In [1]:
from bs4 import BeautifulSoup
import requests
import pandas as pd

pd.options.mode.chained_assignment = None
pd.options.display.max_columns = 25

In [2]:
def scrape_page_for_community_table(url):
    
    response = requests.get(url)
    page = response.text
    soup = BeautifulSoup(page, 'lxml')
    
    tr_tags = []
    
    for tr in soup.find_all('tr'):
        tr_tags.append(tr.text)
    
    column_labels = tr_tags[0].replace('\n\n', '\n').split('\n')[1:8]
    
    max_row_counter = len(column_labels)

    table_vals = []

    for table_row in tr_tags[1:78]:
        table_vals.append(table_row.replace('\n\n', '\n').split('\n')[1:8])

    dict_map_value_to_column = dict()

    for community_vals in table_vals:
        for i in range(max_row_counter):
            if column_labels[i] in dict_map_value_to_column:
                dict_map_value_to_column[column_labels[i]].append(community_vals[i])
            else:
                dict_map_value_to_column[column_labels[i]] = [community_vals[i]]
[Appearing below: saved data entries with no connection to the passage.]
-- pv_equiv track=rewrite | github.com/jjuraska/slug2slug | e2e_nlg/slot_alignment.py | mergeOrderedDicts
-- ===== SOURCE A (Python) =====
-- from collections import OrderedDict
--
-- def mergeOrderedDicts(mrs, order=None):
--     if order is None:
--         order = ["da", "name", "eatType", "food", "priceRange", "customer_rating", "area", "familyFriendly", "near",
--                  "type", "family", "hasusbport", "hdmiport", "ecorating", "screensizerange", "screensize", "pricerange", "price", "audio", "resolution", "powerconsumption", "color", "accessories", "count",
--                  "processor", "memory", "driverange", "drive", "batteryrating", "battery", "weightrange", "weight", "dimension", "design", "utility", "platform", "isforbusinesscomputing", "warranty"]
--     merged_mr = OrderedDict()
--     for slot in order:
--         for mr in mrs:
--             if slot in mr:
--                 merged_mr[slot] = mr[slot]
--                 break
--     return merged_mr
-- ===== SOURCE B (Python) =====
-- from collections import OrderedDict
--
-- DEFAULT_ORDER = ["da", "name", "eatType", "food", "priceRange", "customer_rating", "area", "familyFriendly", "near",
--                  "type", "family", "hasusbport", "hdmiport", "ecorating", "screensizerange", "screensize", "pricerange", "price", "audio", "resolution", "powerconsumption", "color", "accessories", "count",
--                  "processor", "memory", "driverange", "drive", "batteryrating", "battery", "weightrange", "weight", "dimension", "design", "utility", "platform", "isforbusinesscomputing", "warranty"]
--
-- def mergeOrderedDicts(mrs, order=None):
--     if order is None:
--         order = DEFAULT_ORDER
--     # single forward pass: for each slot, remember the value from the first mr containing it
--     first_seen = {}
--     for mr in mrs:
--         for slot, value in mr.items():
--             if slot not in first_seen:
--                 first_seen[slot] = value
--     # ordered emission restricted to the given order
--     merged_mr = OrderedDict()
--     for slot in order:
--         if slot in first_seen:
--             merged_mr[slot] = first_seen[slot]
--     return merged_mr
-- ===== Notes on version B (the rewrite author's own statement) =====
-- stated objective: faster
-- what changed: Instead of rescanning the whole mrs list once per slot of the order list, B makes one pass over mrs building a first-occurrence index and then emits along the order list, removing the inner scan.
import Mathlib
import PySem

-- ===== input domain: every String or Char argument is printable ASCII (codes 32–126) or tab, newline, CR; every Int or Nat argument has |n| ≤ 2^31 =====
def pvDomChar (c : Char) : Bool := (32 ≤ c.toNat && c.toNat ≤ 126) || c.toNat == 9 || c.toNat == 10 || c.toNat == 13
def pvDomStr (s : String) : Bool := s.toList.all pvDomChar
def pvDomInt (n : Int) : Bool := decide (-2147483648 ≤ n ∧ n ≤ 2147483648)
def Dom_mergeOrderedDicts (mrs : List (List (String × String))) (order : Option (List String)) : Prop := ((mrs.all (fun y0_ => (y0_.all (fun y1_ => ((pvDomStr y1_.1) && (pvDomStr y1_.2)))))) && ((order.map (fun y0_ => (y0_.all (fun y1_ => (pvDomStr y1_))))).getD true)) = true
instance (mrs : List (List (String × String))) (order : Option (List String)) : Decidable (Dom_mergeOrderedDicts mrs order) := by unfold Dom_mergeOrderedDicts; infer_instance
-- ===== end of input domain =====

-- B replaces A's per-slot rescan of mrs by one forward pass building a first-occurrence
-- index followed by an ordered emission pass (faster: removes the inner scan).


-- ===== PORT A =====
def defaultOrder : List String :=
  ["da", "name", "eatType", "food", "priceRange", "customer_rating", "area", "familyFriendly", "near",
   "type", "family", "hasusbport", "hdmiport", "ecorating", "screensizerange", "screensize", "pricerange",
   "price", "audio", "resolution", "powerconsumption", "color", "accessories", "count",
   "processor", "memory", "driverange", "drive", "batteryrating", "battery", "weightrange", "weight",
   "dimension", "design", "utility", "platform", "isforbusinesscomputing", "warranty"]

-- inner 'for mr in mrs: if slot in mr: merged_mr[slot] = mr[slot]; break'
def mergeA_scan (slot : String) : List (List (String × String)) → PySem.Dict String String → PySem.Dict String String
  | [], merged => merged
  | mr :: rest, merged =>
    match mr.lookup slot with
    | some v => merged.insert slot v          -- found: assign and break
    | none => mergeA_scan slot rest merged

def mergeOrderedDicts (mrs : List (List (String × String))) (order : Option (List String)) : List (String × String) :=
  let ord := order.getD defaultOrder
  (ord.foldl (fun merged slot => mergeA_scan slot mrs merged) PySem.Dict.empty).items

-- ===== PORT B =====
def mergeOrderedDicts_alt (mrs : List (List (String × String))) (order : Option (List String)) : List (String × String) :=
  let ord := order.getD defaultOrder
  -- single forward pass: first mr containing a slot wins
  let firstSeen : PySem.Dict String String :=
    mrs.foldl (fun fs mr =>
      mr.foldl (fun fs p => if fs.contains p.1 then fs else fs.insert p.1 p.2) fs)
      PySem.Dict.empty
  -- ordered emission restricted to ord
  (ord.foldl (fun merged slot =>
      match firstSeen.get? slot with
      | some v => merged.insert slot v
      | none => merged) PySem.Dict.empty).items

-- ===== PRECONDITION & SPEC =====
def Spec_mergeOrderedDicts (mrs : List (List (String × String))) (order : Option (List String)) (out : List (String × String)) : Prop := out = mergeOrderedDicts_alt mrs order
instance (mrs : List (List (String × String))) (order : Option (List String)) (out : List (String × String)) : Decidable (Spec_mergeOrderedDicts mrs order out) := by unfold Spec_mergeOrderedDicts; infer_instance

-- ===== CLAIM (what is proved, stated in full; the proofs are below) =====
def Claim_equal_mergeOrderedDicts : Prop := ∀ (mrs : List (List (String × String))) (order : Option (List String)), Dom_mergeOrderedDicts mrs order → Spec_mergeOrderedDicts mrs order (mergeOrderedDicts mrs order)

-- ===== LEMMAS AND PROOFS =====

-- value A's inner scan would assign for a slot: lookup in the first mr containing it
def scanFirst (slot : String) : List (List (String × String)) → Option String
  | [] => none
  | mr :: rest => (mr.lookup slot).or (scanFirst slot rest)

theorem mergeA_scan_eq (slot : String) (mrs : List (List (String × String)))
    (merged : PySem.Dict String String) :
    mergeA_scan slot mrs merged =
      match scanFirst slot mrs with
      | some v => merged.insert slot v
      | none => merged := by
  induction mrs with
  | nil => rfl
  | cons mr rest ih =>
    simp only [mergeA_scan, scanFirst]
    cases h : mr.lookup slot with
    | some v => simp
    | none => simp [ih]

theorem inner_get? (mr : List (String × String)) (fs : PySem.Dict String String) (k : String) :
    (mr.foldl (fun fs p => if fs.contains p.1 then fs else fs.insert p.1 p.2) fs).get? k
      = (fs.get? k).or (mr.lookup k) := by
  induction mr generalizing fs with
  | nil => simp
  | cons p rest ih =>
    simp only [List.foldl_cons, ih]
    by_cases hk : p.1 = k
    · subst hk
      by_cases hc : fs.contains p.1 = true
      · rw [PySem.Dict.contains_eq_isSome_get?] at hc
        obtain ⟨v, hv⟩ := Option.isSome_iff_exists.mp hc
        simp [PySem.Dict.contains_eq_isSome_get?, hv, List.lookup]
      · have hn : fs.get? p.1 = none := by
          rw [PySem.Dict.contains_eq_isSome_get?] at hc
          simpa using hc
        simp [hc, PySem.Dict.get?_insert_self, hn, List.lookup]
    · have hne : (k == p.1) = false := by simpa using Ne.symm hk
      by_cases hc : fs.contains p.1 = true
      · simp [hc, List.lookup, hne]
      · simp [hc, PySem.Dict.get?_insert_of_ne _ _ (Ne.symm hk), List.lookup, hne]

theorem firstSeen_get? (mrs : List (List (String × String))) (fs : PySem.Dict String String) (k : String) :
    (mrs.foldl (fun fs mr =>
        mr.foldl (fun fs p => if fs.contains p.1 then fs else fs.insert p.1 p.2) fs) fs).get? k
      = (fs.get? k).or (scanFirst k mrs) := by
  induction mrs generalizing fs with
  | nil => simp [scanFirst]
  | cons mr rest ih =>
    simp only [List.foldl_cons, ih, inner_get?, scanFirst, Option.or_assoc]

-- ===== VERDICT (by name: the statement is the Claim_ definition above) =====
theorem mergeOrderedDicts_spec : Claim_equal_mergeOrderedDicts := by
  intro mrs order _
  show mergeOrderedDicts mrs order = mergeOrderedDicts_alt mrs order
  simp only [mergeOrderedDicts, mergeOrderedDicts_alt]
  congr 2
  funext merged slot
  rw [mergeA_scan_eq]
  have h := firstSeen_get? mrs PySem.Dict.empty slot
  simp only [PySem.Dict.get?_empty, Option.none_or] at h
  rw [h]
    cleaned_community_table = pd.DataFrame(dict_map_value_to_column)
    
    return cleaned_community_table

In [3]:
url = 'https://en.wikipedia.org/wiki/Community_areas_in_Chicago'

In [4]:
wikipedia_community_table = scrape_page_for_community_table(url)

In [5]:
wikipedia_community_table.columns

Index(['Number[8]', 'Name[8]', '2017[update] population[9]',
       'Area (sq mi.)[10]', 'Area (km2)',
       '2017[update] populationdensity (/sq mi.)',
       '2017[update] populationdensity (/km2)'],
      dtype='object')

In [6]:
wikipedia_community_table.rename(columns={'Name[8]': 'community_name', 'Area (sq mi.)[10]': 'sq_mi'}, inplace=True, errors='ignore')

In [7]:
community_size = wikipedia_community_table[['community_name', 'sq_mi']]

In [8]:
community_size['community_name'] = community_size['community_name'].apply(lambda x: x.lower())
community_size['sq_mi'] = community_size['sq_mi'].astype(float)

In [15]:
community_size['community_name'] = community_size['community_name'].replace("o'hare", 'ohare').replace('(the) loop[11]', 'loop')

In [16]:
community_size.to_pickle('community_sq_mi.pkl')